The move has been heralded as a “milestone” by the company, despite increased scrutiny on its operations in light of climate commitments.

By Scarlett Evans

Production at oil and gas major Shell’s Caribbean site has begun, with start-up of the Colibri field in Trinidad and Tobago marking a “significant milestone” in the company’s growth strategy.  

First gas at the site follows an amendment to the Block 6 production sharing contract, allowing for delivery of gas supplies both domestically and internationally through Atlantic LNG.  

Wael Sawan, director of integrated gas, renewable and energy solutions at Shell said in a press release: “I am proud of the team in Trinidad and Tobago for their commitment to safely delivering this project on time. This reinforces the delivery of Shell’s Powering Progress strategy in country, as we seek to provide more and cleaner energy solutions, globally.”  

He added: “Colibri, along with other development projects, will see natural gas going into both the domestic petrochemical markets and into LNG exports, in line with the energy ambitions of Trinidad and Tobago.” 

The field could add an estimated 30,000 barrels of oil equivalent per day (boe/d) of sustained near-term gas production, with peak production expected to be around 43,000boe/d, generated through a series of four subsea gas wells linked back to the existing Poinsettia Platform located in the North Coast Marine Area (NCMA), north of Trinidad. 

The project is co-owned with the Trinidad and Tobago national oil company Heritage Petroleum Company, which has a working interest in Block 22 and NCMA-4 of 10% and 20% respectively in the NCMA. 

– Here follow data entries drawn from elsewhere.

-- pv_equiv track=rewrite | github.com/jiadaizhao/LintCode | 1301-1400/1383-Subtree Count/1383-Subtree Count.py | getSubtreeCount
-- ===== SOURCE A (Python) =====
-- import collections
--
-- def getSubtreeCount(start, end):
--     # Write your code here
--     MOD = 10000007
--     graph = collections.defaultdict(list)
--     for s, e in zip(start, end):
--         graph[s].append(e)
--
--     def dfs(root, prev):
--         includeRoot, excludeRoot = 1, 0
--         for neighbor in graph[root]:
--             if neighbor != prev:
--                 nextIncludeRoot, nextExcludeRoot = dfs(neighbor, root)
--                 includeRoot = includeRoot * (nextIncludeRoot + 1) % MOD
--                 excludeRoot = (excludeRoot + nextIncludeRoot + nextExcludeRoot) % MOD
--
--         return includeRoot, excludeRoot
--
--     includeRoot, excludeRoot = dfs(1, -1)
--     return (includeRoot + excludeRoot) % MOD
-- ===== SOURCE B (Python) =====
-- def getSubtreeCount(start, end):
--     # No adjacency index at all: scan the raw edge list at each node; the DP value
--     # is (include(v), subtree-sum of include(v)); the answer is the subtree-sum at
--     # node 1, since include(1)+exclude(1) == sum of include over the DFS tree mod M.
--     MOD = 10000007
--     edges = list(zip(start, end))
--
--     def solve(node, parent):
--         inc, tot = 1, 0
--         for s, e in edges:
--             if s == node and e != parent:
--                 ci, ct = solve(e, node)
--                 inc = inc * (ci + 1) % MOD
--                 tot = (tot + ct) % MOD
--         return inc, (tot + inc) % MOD
--
--     return solve(1, -1)[1]
-- ===== Notes on version B (the rewrite author's own statement) =====
-- stated objective: simpler
-- what changed: B drops A's defaultdict adjacency graph entirely (it scans the raw zipped edge list at each node with an s==node guard) and replaces A's two-value (include, exclude) DP by the pair (include, subtree-sum-of-include), returning the subtree-sum at node 1 via the identity include(1)+exclude(1) = sum of include over the DFS tree mod M; exclude is never computed.
import Mathlib
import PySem

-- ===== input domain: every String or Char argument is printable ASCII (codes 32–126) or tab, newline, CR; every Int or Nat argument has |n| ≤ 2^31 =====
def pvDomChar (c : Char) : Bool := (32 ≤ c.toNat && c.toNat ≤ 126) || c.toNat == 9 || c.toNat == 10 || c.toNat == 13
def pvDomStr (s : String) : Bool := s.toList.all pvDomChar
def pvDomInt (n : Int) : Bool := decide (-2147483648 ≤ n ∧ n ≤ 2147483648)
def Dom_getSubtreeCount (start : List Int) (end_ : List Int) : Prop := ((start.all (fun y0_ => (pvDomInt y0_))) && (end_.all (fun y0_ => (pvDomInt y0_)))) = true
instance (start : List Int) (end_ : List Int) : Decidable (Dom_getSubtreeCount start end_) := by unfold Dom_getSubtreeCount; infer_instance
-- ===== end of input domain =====

-- B drops A's adjacency dict entirely (it scans the raw edge list at each node) and
-- replaces the (include, exclude) pair DP by (include, subtree-sum-of-include), the
-- answer being the subtree-sum at node 1; objective: simpler (no graph construction),
-- not faster. Both ports use the same depth fuel (zip length + 2); equivalence is unconditional.

-- ===== PORT A =====
def pvMOD : Int := 10000007

-- graph = collections.defaultdict(list); for s, e in zip(start, end): graph[s].append(e)
def pvBuildGraphA (pairs : List (Int × Int)) : PySem.Dict Int (List Int) :=
  pairs.foldl (fun g p => g.modify p.1 [] (fun l => l ++ [p.2])) PySem.Dict.empty

-- def dfs(root, prev): … returns (includeRoot, excludeRoot); fuel makes it total in Lean
def pvDfsA (g : PySem.Dict Int (List Int)) : Nat → Int → Int → Int × Int
  | 0, _, _ => (0, 0)
  | (fuel+1), root, prev =>
    (g.getD root []).foldl
      (fun st neighbor =>
        if neighbor ≠ prev then
          let r := pvDfsA g fuel neighbor root
          (st.1 * (r.1 + 1) % pvMOD, (st.2 + r.1 + r.2) % pvMOD)
        else st)
      (1, 0)

def getSubtreeCount (start : List Int) (end_ : List Int) : Int :=
  let g := pvBuildGraphA (start.zip end_)
  let r := pvDfsA g ((start.zip end_).length + 2) 1 (-1)
  (r.1 + r.2) % pvMOD

-- ===== PORT B =====
def pvM : Int := 10000007

-- def solve(node, parent): inc, tot = 1, 0; for s, e in edges: if s == node and
-- e != parent: ci, ct = solve(e, node); …; return inc, (tot + inc) % MOD
-- (fuel makes it total in Lean)
def pvSolveB (edges : List (Int × Int)) : Nat → Int → Int → Int × Int
  | 0, _, _ => (0, 0)
  | (fuel+1), node, parent =>
    let st := edges.foldl
      (fun st p =>
        if p.1 = node ∧ p.2 ≠ parent then
          let r := pvSolveB edges fuel p.2 node
          (st.1 * (r.1 + 1) % pvM, (st.2 + r.2) % pvM)
        else st)
      (1, 0)
    (st.1, (st.2 + st.1) % pvM)

def getSubtreeCount_alt (start : List Int) (end_ : List Int) : Int :=
  (pvSolveB (start.zip end_) ((start.zip end_).length + 2) 1 (-1)).2

-- ===== PRECONDITION & SPEC =====
def Spec_getSubtreeCount (start : List Int) (end_ : List Int) (out : Int) : Prop :=
  out = getSubtreeCount_alt start end_
instance (start : List Int) (end_ : List Int) (out : Int) : Decidable (Spec_getSubtreeCount start end_ out) := by
  unfold Spec_getSubtreeCount; infer_instance

-- ===== CLAIM (what is proved, stated in full; the proofs are below) =====
def Claim_equal_getSubtreeCount : Prop := ∀ (start : List Int) (end_ : List Int), Dom_getSubtreeCount start end_ → Spec_getSubtreeCount start end_ (getSubtreeCount start end_)

-- ===== LEMMAS AND PROOFS =====

-- B's guarded scan of the raw edge list is A's fold over the adjacency list of v
lemma pvFoldGuard (body : Int × Int → Int → Int × Int) (v par : Int) :
    ∀ (es : List (Int × Int)) (init : Int × Int),
      es.foldl (fun st p => if p.1 = v ∧ p.2 ≠ par then body st p.2 else st) init
        = ((es.filter (fun p => p.1 == v)).map (·.2)).foldl
            (fun st e => if e ≠ par then body st e else st) init := by
  intro es
  induction es with
  | nil => intro init; simp
  | cons p es ih =>
      intro init
      by_cases hv : p.1 = v
      · by_cases hp : p.2 ≠ par
        · simp [hv, hp, ih]
        · have hp' : p.2 = par := not_ne_iff.mp hp
          simp [hv, hp', ih]
      · simp [hv, ih]

-- main invariant: B returns (A's include, (A's include + A's exclude) % M)
lemma pvSolveB_eq (start end_ : List Int) :
    ∀ (fuel : Nat) (v p : Int),
      pvSolveB (start.zip end_) fuel v p
        = ((pvDfsA (pvBuildGraphA (start.zip end_)) fuel v p).1,
           ((pvDfsA (pvBuildGraphA (start.zip end_)) fuel v p).1
            + (pvDfsA (pvBuildGraphA (start.zip end_)) fuel v p).2) % pvMOD) := by
  intro fuel
  induction fuel with
  | zero => intro v p; rfl
  | succ fuel ih =>
      intro v p
      have hadj : (pvBuildGraphA (start.zip end_)).getD v []
          = ((start.zip end_).filter (fun p => p.1 == v)).map (·.2) := by
        unfold pvBuildGraphA
        rw [PySem.Dict.getD_foldl_modify_append]
        simp
      show (let st := (start.zip end_).foldl
              (fun st q =>
                if q.1 = v ∧ q.2 ≠ p then
                  let r := pvSolveB (start.zip end_) fuel q.2 v
                  (st.1 * (r.1 + 1) % pvM, (st.2 + r.2) % pvM)
                else st)
              (1, 0)
            (st.1, (st.2 + st.1) % pvM)) = _
      rw [pvFoldGuard (fun st e =>
            let r := pvSolveB (start.zip end_) fuel e v
            (st.1 * (r.1 + 1) % pvM, (st.2 + r.2) % pvM)) v p (start.zip end_) (1, 0)]
      rw [← hadj]
      -- now both sides fold over the same adjacency list; the step functions coincide
      have hfun :
          (fun (st : Int × Int) (e : Int) =>
              if e ≠ p then
                let r := pvSolveB (start.zip end_) fuel e v
                (st.1 * (r.1 + 1) % pvM, (st.2 + r.2) % pvM)
              else st)
          = (fun (st : Int × Int) (e : Int) =>
              if e ≠ p then
                let r := pvDfsA (pvBuildGraphA (start.zip end_)) fuel e v
                (st.1 * (r.1 + 1) % pvMOD, (st.2 + r.1 + r.2) % pvMOD)
              else st) := by
        funext st e
        by_cases he : e ≠ p
        · rw [if_pos he, if_pos he]
          simp only [ih e v]
          rcases hq : pvDfsA (pvBuildGraphA (start.zip end_)) fuel e v with ⟨a1, a2⟩
          show (st.1 * (a1 + 1) % pvM, (st.2 + (a1 + a2) % pvMOD) % pvM)
              = (st.1 * (a1 + 1) % pvMOD, (st.2 + a1 + a2) % pvMOD)
          rw [Prod.mk.injEq]
          constructor
          · simp [pvM, pvMOD]
          · simp only [pvM, pvMOD]; omega
        · rw [if_neg he, if_neg he]
      rw [hfun]
      rcases hq : ((pvBuildGraphA (start.zip end_)).getD v []).foldl
          (fun (st : Int × Int) (e : Int) =>
            if e ≠ p then
              let r := pvDfsA (pvBuildGraphA (start.zip end_)) fuel e v
              (st.1 * (r.1 + 1) % pvMOD, (st.2 + r.1 + r.2) % pvMOD)
            else st) (1, 0) with ⟨i2, e2⟩
      show (i2, (e2 + i2) % pvM)
          = ((pvDfsA (pvBuildGraphA (start.zip end_)) (fuel+1) v p).1,
             ((pvDfsA (pvBuildGraphA (start.zip end_)) (fuel+1) v p).1
              + (pvDfsA (pvBuildGraphA (start.zip end_)) (fuel+1) v p).2) % pvMOD)
      have hA : pvDfsA (pvBuildGraphA (start.zip end_)) (fuel+1) v p = (i2, e2) := by
        show ((pvBuildGraphA (start.zip end_)).getD v []).foldl _ (1, 0) = (i2, e2)
        exact hq
      rw [hA]
      rw [Prod.mk.injEq]
      exact ⟨rfl, by simp only [pvM, pvMOD]; omega⟩

-- ===== VERDICT (by name: the statement is the Claim_ definition above) =====
theorem getSubtreeCount_spec : Claim_equal_getSubtreeCount := by
  intro start end_ _hdom
  unfold Spec_getSubtreeCount
  have hB : getSubtreeCount_alt start end_
      = (pvSolveB (start.zip end_) ((start.zip end_).length + 2) 1 (-1)).2 := rfl
  rw [hB, pvSolveB_eq start end_ ((start.zip end_).length + 2) 1 (-1)]
  rfl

News of the production success comes in the same week as Shell was granted extension of its licence to develop the controversial Cambo gas field in the North Sea, as the UK Government ramps up attempts to target volatile gas supplies and booming energy prices. While environmental groups have consistently opposed any further oil and gas development, the ripple effects of sanctions against Russia have led nations to pause pledges to phase out fossil fuels as they seek to fill market gaps.  

Shell previously announced it was withdrawing funding for the Cambo field, however in March this year the company said that it was reconsidering its position in light of renewed demand to accelerate domestic energy sources in the UK.  

News of the extension has unsurprisingly been met with upset from environmental groups. Writing on Twitter, Friends of the Earth Scotland said: “The Cambo licence extension simply delays its inevitable rejection and the transition away from fossil fuels. The government must instead rapidly scale up renewables while supporting a just transition for workers and communities.”